On previous visits, we have defaulted to Irish pub classics like fish and chips, bangers and mash, or bacon loin and cabbage (much more traditional than the 19th Century New York City substitution of corned beef and cabbage).  Once we arrived early enough on a Sunday for them to offer a full Irish breakfast option, which I had to go for (much to the chagrin of my body).  My favorite part is always the black pudding (AKA blood sausage), and I’m 100% serious.  It is delicious, and I wish it was a regular menu item.

This time, the menu had several new options since the last time we were there (maybe two years ago), so we decided to split two entrees that were new to us.  My wife loves sea scallops, pork belly, and gnocchi, those chewy, potatoey dumplings, so she had a hard time saying no to the “Gnocchi See, Gnocchi Do,” with handmade potato gnocchi, seared Georges bank scallops, crispy pork belly, tomatoes, and kale in a white wine butter sauce.  She was kind enough to share some of it with me, although she gave me one whole scallop and the dish only came with three!  That’s true love, folks.
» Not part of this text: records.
theorem pvB_10 (L : Int) (h1 : 4684660 ≤ L) (h2 : L ≤ 27304196) :
    blue_red_for_total_limit_alt L = (19306983, 7997214, 27304197) := by
  unfold blue_red_for_total_limit_alt
  simp only []
  rw [if_pos (by omega)]
  rw [buildStep (2 * L + 1) 1 1 7 [(3, 2)] [(3, 2), (17, 12)] 3 2 7 (by decide) (by decide) (by omega) (by decide)]
  rw [buildStep (2 * L + 1) 1 1 6 [(3, 2), (17, 12)] [(3, 2), (17, 12), (577, 408)] 17 12 41 (by decide) (by decide) (by omega) (by decide)]
  rw [buildStep (2 * L + 1) 1 1 5 [(3, 2), (17, 12), (577, 408)] [(3, 2), (17, 12), (577, 408), (665857, 470832)] 577 408 1393 (by decide) (by decide) (by omega) (by decide)]
  rw [buildStep (2 * L + 1) 1 1 4 [(3, 2), (17, 12), (577, 408), (665857, 470832)] [(3, 2), (17, 12), (577, 408), (665857, 470832), (886731088897, 627013566048)] 665857 470832 1607521 (by decide) (by decide) (by omega) (by decide)]
  rw [buildStop (2 * L + 1) 1 1 3 [(3, 2), (17, 12), (577, 408), (665857, 470832), (886731088897, 627013566048)] 886731088897 627013566048 2140758220993 (by decide) (by decide) (by omega)]
  rw [show ([(3, 2), (17, 12), (577, 408), (665857, 470832), (886731088897, 627013566048)] : List (Int × Int)).dropLast.reverse = [(665857, 470832), (577, 408), (17, 12), (3, 2)] from by decide]
  rw [List.foldl_cons]
  rw [liftTake (2 * L + 1) (1, 1) (665857, 470832) (1607521, 1136689) 1607521 (by decide) (by decide) (by omega)]
  rw [List.foldl_cons]
  rw [liftSkip (2 * L + 1) (1607521, 1136689) (577, 408) 1855077841 (by decide) (by omega)]
  rw [List.foldl_cons]
  rw [liftSkip (2 * L + 1) (1607521, 1136689) (17, 12) 54608393 (by decide) (by omega)]
  rw [List.foldl_cons]
  rw [liftTake (2 * L + 1) (1607521, 1136689) (3, 2) (9369319, 6625109) 9369319 (by decide) (by decide) (by omega)]
  rw [List.foldl_nil]
  decide

theorem pvA_11 (L : Int) (h1 : 27304197 ≤ L) (h2 : L ≤ 159140519) :
    blue_red_for_total_limit L = (112529341, 46611179, 159140520) := by
  unfold blue_red_for_total_limit
  rw [stepA L 19 1 1 1 7 5 (by decide) (by omega) (by decide)]
  rw [stepA L 18 7 5 4 41 29 (by decide) (by omega) (by decide)]
  rw [stepA L 17 41 29 21 239 169 (by decide) (by omega) (by decide)]
  rw [stepA L 16 239 169 120 1393 985 (by decide) (by omega) (by decide)]
  rw [stepA L 15 1393 985 697 8119 5741 (by decide) (by omega) (by decide)]
  rw [stepA L 14 8119 5741 4060 47321 33461 (by decide) (by omega) (by decide)]
  rw [stepA L 13 47321 33461 23661 275807 195025 (by decide) (by omega) (by decide)]
  rw [stepA L 12 275807 195025 137904 1607521 1136689 (by decide) (by omega) (by decide)]
  rw [stepA L 11 1607521 1136689 803761 9369319 6625109 (by decide) (by omega) (by decide)]
  rw [stepA L 10 9369319 6625109 4684660 54608393 38613965 (by decide) (by omega) (by decide)]
  rw [stepA L 9 54608393 38613965 27304197 318281039 225058681 (by decide) (by omega) (by decide)]
  rw [stopA L 8 318281039 225058681 159140520 112529341 (by decide) (by decide) (by omega)]
  norm_num

theorem pvB_11 (L : Int) (h1 : 27304197 ≤ L) (h2 : L ≤ 159140519) :
    blue_red_for_total_limit_alt L = (112529341, 46611179, 159140520) := by
  unfold blue_red_for_total_limit_alt
  simp only []
  rw [if_pos (by omega)]
  rw [buildStep (2 * L + 1) 1 1 7 [(3, 2)] [(3, 2), (17, 12)] 3 2 7 (by decide) (by decide) (by omega) (by decide)]
  rw [buildStep (2 * L + 1) 1 1 6 [(3, 2), (17, 12)] [(3, 2), (17, 12), (577, 408)] 17 12 41 (by decide) (by decide) (by omega) (by decide)]
  rw [buildStep (2 * L + 1) 1 1 5 [(3, 2), (17, 12), (577, 408)] [(3, 2), (17, 12), (577, 408), (665857, 470832)] 577 408 1393 (by decide) (by decide) (by omega) (by decide)]
  rw [buildStep (2 * L + 1) 1 1 4 [(3, 2), (17, 12), (577, 408), (665857, 470832)] [(3, 2), (17, 12), (577, 408), (665857, 470832), (886731088897, 627013566048)] 665857 470832 1607521 (by decide) (by decide) (by omega) (by decide)]
  rw [buildStop (2 * L + 1) 1 1 3 [(3, 2), (17, 12), (577, 408), (665857, 470832), (886731088897, 627013566048)] 886731088897 627013566048 2140758220993 (by decide) (by decide) (by omega)]
  rw [show ([(3, 2), (17, 12), (577, 408), (665857, 470832), (886731088897, 627013566048)] : List (Int × Int)).dropLast.reverse = [(665857, 470832), (577, 408), (17, 12), (3, 2)] from by decide]
  rw [List.foldl_cons]
  rw [liftTake (2 * L + 1) (1, 1) (665857, 470832) (1607521, 1136689) 1607521 (by decide) (by decide) (by omega)]
  rw [List.foldl_cons]
  rw [liftSkip (2 * L + 1) (1607521, 1136689) (577, 408) 1855077841 (by decide) (by omega)]
  rw [List.foldl_cons]
  rw [liftTake (2 * L + 1) (1607521, 1136689) (17, 12) (54608393, 38613965) 54608393 (by decide) (by decide) (by omega)]
  rw [List.foldl_cons]
  rw [liftSkip (2 * L + 1) (54608393, 38613965) (3, 2) 318281039 (by decide) (by omega)]
  rw [List.foldl_nil]
  decide

theorem pvA_12 (L : Int) (h1 : 159140520 ≤ L) (h2 : L ≤ 927538920) :
    blue_red_for_total_limit L = (655869061, 271669860, 927538921) := by
  unfold blue_red_for_total_limit
  rw [stepA L 19 1 1 1 7 5 (by decide) (by omega) (by decide)]
  rw [stepA L 18 7 5 4 41 29 (by decide) (by omega) (by decide)]
  rw [stepA L 17 41 29 21 239 169 (by decide) (by omega) (by decide)]
  rw [stepA L 16 239 169 120 1393 985 (by decide) (by omega) (by decide)]
  rw [stepA L 15 1393 985 697 8119 5741 (by decide) (by omega) (by decide)]
  rw [stepA L 14 8119 5741 4060 47321 33461 (by decide) (by omega) (by decide)]
  rw [stepA L 13 47321 33461 23661 275807 195025 (by decide) (by omega) (by decide)]
  rw [stepA L 12 275807 195025 137904 1607521 1136689 (by decide) (by omega) (by decide)]
  rw [stepA L 11 1607521 1136689 803761 9369319 6625109 (by decide) (by omega) (by decide)]
  rw [stepA L 10 9369319 6625109 4684660 54608393 38613965 (by decide) (by omega) (by decide)]
  rw [stepA L 9 54608393 38613965 27304197 318281039 225058681 (by decide) (by omega) (by decide)]
  rw [stepA L 8 318281039 225058681 159140520 1855077841 1311738121 (by decide) (by omega) (by decide)]
  rw [stopA L 7 1855077841 1311738121 927538921 655869061 (by decide) (by decide) (by omega)]
  norm_num

theorem pvB_12 (L : Int) (h1 : 159140520 ≤ L) (h2 : L ≤ 927538920) :
    blue_red_for_total_limit_alt L = (655869061, 271669860, 927538921) := by
  unfold blue_red_for_total_limit_alt
  simp only []
  rw [if_pos (by omega)]
  rw [buildStep (2 * L + 1) 1 1 7 [(3, 2)] [(3, 2), (17, 12)] 3 2 7 (by decide) (by decide) (by omega) (by decide)]
  rw [buildStep (2 * L + 1) 1 1 6 [(3, 2), (17, 12)] [(3, 2), (17, 12), (577, 408)] 17 12 41 (by decide) (by decide) (by omega) (by decide)]
  rw [buildStep (2 * L + 1) 1 1 5 [(3, 2), (17, 12), (577, 408)] [(3, 2), (17, 12), (577, 408), (665857, 470832)] 577 408 1393 (by decide) (by decide) (by omega) (by decide)]
  rw [buildStep (2 * L + 1) 1 1 4 [(3, 2), (17, 12), (577, 408), (665857, 470832)] [(3, 2), (17, 12), (577, 408), (665857, 470832), (886731088897, 627013566048)] 665857 470832 1607521 (by decide) (by decide) (by omega) (by decide)]
  rw [buildStop (2 * L + 1) 1 1 3 [(3, 2), (17, 12), (577, 408), (665857, 470832), (886731088897, 627013566048)] 886731088897 627013566048 2140758220993 (by decide) (by decide) (by omega)]
  rw [show ([(3, 2), (17, 12), (577, 408), (665857, 470832), (886731088897, 627013566048)] : List (Int × Int)).dropLast.reverse = [(665857, 470832), (577, 408), (17, 12), (3, 2)] from by decide]
  rw [List.foldl_cons]
  rw [liftTake (2 * L + 1) (1, 1) (665857, 470832) (1607521, 1136689) 1607521 (by decide) (by decide) (by omega)]
  rw [List.foldl_cons]
  rw [liftSkip (2 * L + 1) (1607521, 1136689) (577, 408) 1855077841 (by decide) (by omega)]
  rw [List.foldl_cons]
  rw [liftTake (2 * L + 1) (1607521, 1136689) (17, 12) (54608393, 38613965) 54608393 (by decide) (by decide) (by omega)]
  rw [List.foldl_cons]
  rw [liftTake (2 * L + 1) (54608393, 38613965) (3, 2) (318281039, 225058681) 318281039 (by decide) (by decide) (by omega)]
  rw [List.foldl_nil]
  decide

theorem pvA_13 (L : Int) (h1 : 927538921 ≤ L) (h2 : L ≤ 2147483648) :
    blue_red_for_total_limit L = (3822685023, 1583407981, 5406093004) := by
  unfold blue_red_for_total_limit
  rw [stepA L 19 1 1 1 7 5 (by decide) (by omega) (by decide)]
  rw [stepA L 18 7 5 4 41 29 (by decide) (by omega) (by decide)]
  rw [stepA L 17 41 29 21 239 169 (by decide) (by omega) (by decide)]
  rw [stepA L 16 239 169 120 1393 985 (by decide) (by omega) (by decide)]
  rw [stepA L 15 1393 985 697 8119 5741 (by decide) (by omega) (by decide)]
  rw [stepA L 14 8119 5741 4060 47321 33461 (by decide) (by omega) (by decide)]
  rw [stepA L 13 47321 33461 23661 275807 195025 (by decide) (by omega) (by decide)]
  rw [stepA L 12 275807 195025 137904 1607521 1136689 (by decide) (by omega) (by decide)]
  rw [stepA L 11 1607521 1136689 803761 9369319 6625109 (by decide) (by omega) (by decide)]
  rw [stepA L 10 9369319 6625109 4684660 54608393 38613965 (by decide) (by omega) (by decide)]
  rw [stepA L 9 54608393 38613965 27304197 318281039 225058681 (by decide) (by omega) (by decide)]
  rw [stepA L 8 318281039 225058681 159140520 1855077841 1311738121 (by decide) (by omega) (by decide)]
  rw [stepA L 7 1855077841 1311738121 927538921 10812186007 7645370045 (by decide) (by omega) (by decide)]
  rw [stopA L 6 10812186007 7645370045 5406093004 3822685023 (by decide) (by decide) (by omega)]
  norm_num

theorem pvB_13 (L : Int) (h1 : 927538921 ≤ L) (h2 : L ≤ 2147483648) :
    blue_red_for_total_limit_alt L = (3822685023, 1583407981, 5406093004) := by
  unfold blue_red_for_total_limit_alt
  simp only []
  rw [if_pos (by omega)]
  rw [buildStep (2 * L + 1) 1 1 7 [(3, 2)] [(3, 2), (17, 12)] 3 2 7 (by decide) (by decide) (by omega) (by decide)]
  rw [buildStep (2 * L + 1) 1 1 6 [(3, 2), (17, 12)] [(3, 2), (17, 12), (577, 408)] 17 12 41 (by decide) (by decide) (by omega) (by decide)]
  rw [buildStep (2 * L + 1) 1 1 5 [(3, 2), (17, 12), (577, 408)] [(3, 2), (17, 12), (577, 408), (665857, 470832)] 577 408 1393 (by decide) (by decide) (by omega) (by decide)]
  rw [buildStep (2 * L + 1) 1 1 4 [(3, 2), (17, 12), (577, 408), (665857, 470832)] [(3, 2), (17, 12), (577, 408), (665857, 470832), (886731088897, 627013566048)] 665857 470832 1607521 (by decide) (by decide) (by omega) (by decide)]
  rw [buildStop (2 * L + 1) 1 1 3 [(3, 2), (17, 12), (577, 408), (665857, 470832), (886731088897, 627013566048)] 886731088897 627013566048 2140758220993 (by decide) (by decide) (by omega)]
  rw [show ([(3, 2), (17, 12), (577, 408), (665857, 470832), (886731088897, 627013566048)] : List (Int × Int)).dropLast.reverse = [(665857, 470832), (577, 408), (17, 12), (3, 2)] from by decide]
  rw [List.foldl_cons]
  rw [liftTake (2 * L + 1) (1, 1) (665857, 470832) (1607521, 1136689) 1607521 (by decide) (by decide) (by omega)]
  rw [List.foldl_cons]
  rw [liftTake (2 * L + 1) (1607521, 1136689) (577, 408) (1855077841, 1311738121) 1855077841 (by decide) (by decide) (by omega)]
  rw [List.foldl_cons]
  rw [liftSkip (2 * L + 1) (1855077841, 1311738121) (17, 12) 63018038201 (by decide) (by omega)]
  rw [List.foldl_cons]
  rw [liftSkip (2 * L + 1) (1855077841, 1311738121) (3, 2) 10812186007 (by decide) (by omega)]
  rw [List.foldl_nil]
  decide
-- ===== VERDICT (by name: the statement is the Claim_ definition above) =====
theorem blue_red_for_total_limit_spec : Claim_equal_blue_red_for_total_limit := by
  intro L hD
  unfold Dom_blue_red_for_total_limit pvDomInt at hD
  simp only [decide_eq_true_eq] at hD
  unfold Spec_blue_red_for_total_limit
  by_cases hc0 : L ≤ 0
  · rw [pvA_0 L hc0, pvB_0 L hc0]
  by_cases hc1 : L ≤ 3
  · rw [pvA_1 L (by omega) hc1, pvB_1 L (by omega) hc1]
  by_cases hc2 : L ≤ 20
  · rw [pvA_2 L (by omega) hc2, pvB_2 L (by omega) hc2]
  by_cases hc3 : L ≤ 119
  · rw [pvA_3 L (by omega) hc3, pvB_3 L (by omega) hc3]
  by_cases hc4 : L ≤ 696
  · rw [pvA_4 L (by omega) hc4, pvB_4 L (by omega) hc4]
  by_cases hc5 : L ≤ 4059
  · rw [pvA_5 L (by omega) hc5, pvB_5 L (by omega) hc5]
  by_cases hc6 : L ≤ 23660
  · rw [pvA_6 L (by omega) hc6, pvB_6 L (by omega) hc6]
  by_cases hc7 : L ≤ 137903
  · rw [pvA_7 L (by omega) hc7, pvB_7 L (by omega) hc7]
  by_cases hc8 : L ≤ 803760
  · rw [pvA_8 L (by omega) hc8, pvB_8 L (by omega) hc8]
  by_cases hc9 : L ≤ 4684659
  · rw [pvA_9 L (by omega) hc9, pvB_9 L (by omega) hc9]
  by_cases hc10 : L ≤ 27304196
  · rw [pvA_10 L (by omega) hc10, pvB_10 L (by omega) hc10]
  by_cases hc11 : L ≤ 159140519
  · rw [pvA_11 L (by omega) hc11, pvB_11 L (by omega) hc11]
  by_cases hc12 : L ≤ 927538920
  · rw [pvA_12 L (by omega) hc12, pvB_12 L (by omega) hc12]
  · rw [pvA_13 L (by omega) (by omega), pvB_13 L (by omega) (by omega)]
They were really big scallops, perfectly seared, sweet and buttery.  But I almost hate ordering scallops at restaurants because you can usually end up counting them on one hand.  The tomatoes were halved grape tomatoes.  She’s not a tomato fan and I got too full to finish them.  I would have preferred regular diced tomatoes, or better yet, sun-dried tomatoes, which would have added another nice texture and a little sweetness.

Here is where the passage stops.